● Required action
Please copy, with no word changed, only the run of lines that opens with the line containing "apply List.map_congr_left" and closes with the last line below.

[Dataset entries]

-- ===== VERDICT (by name: the statement is the Claim_ definition above) =====
theorem bigram_frequency_analyzer_spec : Claim_equal_bigram_frequency_analyzer := by
  intro text _
  unfold Spec_bigram_frequency_analyzer
  simp only [bigram_frequency_analyzer, bigram_frequency_analyzer_alt]
  congr 1
  have hA1 : bfaLoop1 (PySem.Chars.split₀ text.toList) ((PySem.Chars.split₀ text.toList).length : Int)
      (PySem.List.pyRange 0 (((PySem.Chars.split₀ text.toList).length : Int) - 1)) PySem.Dict.empty
      = (bfaTrips (PySem.Chars.split₀ text.toList)).foldl bfaStep1 PySem.Dict.empty := by
    simpa using bfaLoop1_eq (PySem.Chars.split₀ text.toList) (PySem.Chars.split₀ text.toList).length 0
      PySem.Dict.empty (by omega)
  have hA2 : ∀ m, bfaLoop2 (PySem.Chars.split₀ text.toList) ((PySem.Chars.split₀ text.toList).length : Int)
      (PySem.List.pyRange 0 (((PySem.Chars.split₀ text.toList).length : Int) - 1)) m
      = (bfaTrips (PySem.Chars.split₀ text.toList)).foldl bfaStep2 m := by
    intro m
    simpa using bfaLoop2_eq (PySem.Chars.split₀ text.toList) (PySem.Chars.split₀ text.toList).length 0
      m (by omega)
  rw [hA1, hA2, bfaTwoPass_eq]
  have hm : (bfaTrips (PySem.Chars.split₀ text.toList)).map (fun t => (bfaKf t, t.2.2))
      = bfbPairs (PySem.Chars.split₀ text.toList) := by
    rw [bfbPairs_eq]; rfl
  rw [hm]
  generalize bfbPairs (PySem.Chars.split₀ text.toList) = ps
  have hkeys : (ps.foldl bfaCStep PySem.Dict.empty).keys
      = PySem.Set.ofList (ps.map (fun p => p.1)) := by
    rw [bfaKeys_fold]
    simp [PySem.Dict.keys_empty, PySem.Set.update, PySem.Set.ofList, PySem.Set.empty]
  have hB : (ps.foldl (fun (acc : List (List Char) × List Char) p =>
      if acc.1.contains p.1 then acc else (acc.1 ++ [p.1], acc.2 ++ bfbLine ps p.1)) ([], [])).2
      = (PySem.Set.ofList (ps.map (fun p => p.1))).flatMap (bfbLine ps) := by
    rw [← List.foldl_map (f := fun (p : List Char × List Char) => p.1)
      (g := fun (acc : List (List Char) × List Char) k =>
        if acc.1.contains k then acc else (acc.1 ++ [k], acc.2 ++ bfbLine ps k))]
    rw [bfaDedupFold (ps.map (fun p => p.1)) (bfbLine ps) [] []]
    simp [PySem.Set.update, PySem.Set.ofList, PySem.Set.empty]
  rw [hB, bfaOut_eq, hkeys, List.flatMap_def, List.flatMap_def]
  congr 1
  apply List.map_congr_left
  intro k _
  rw [bfaGetD_fold ps k, PySem.Dict.keys_counter, bfbLine_eq]
  simp only [PySem.Dict.getD_counter]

● Output below
  apply List.map_congr_left
  intro k _
  rw [bfaGetD_fold ps k, PySem.Dict.keys_counter, bfbLine_eq]
  simp only [PySem.Dict.getD_counter]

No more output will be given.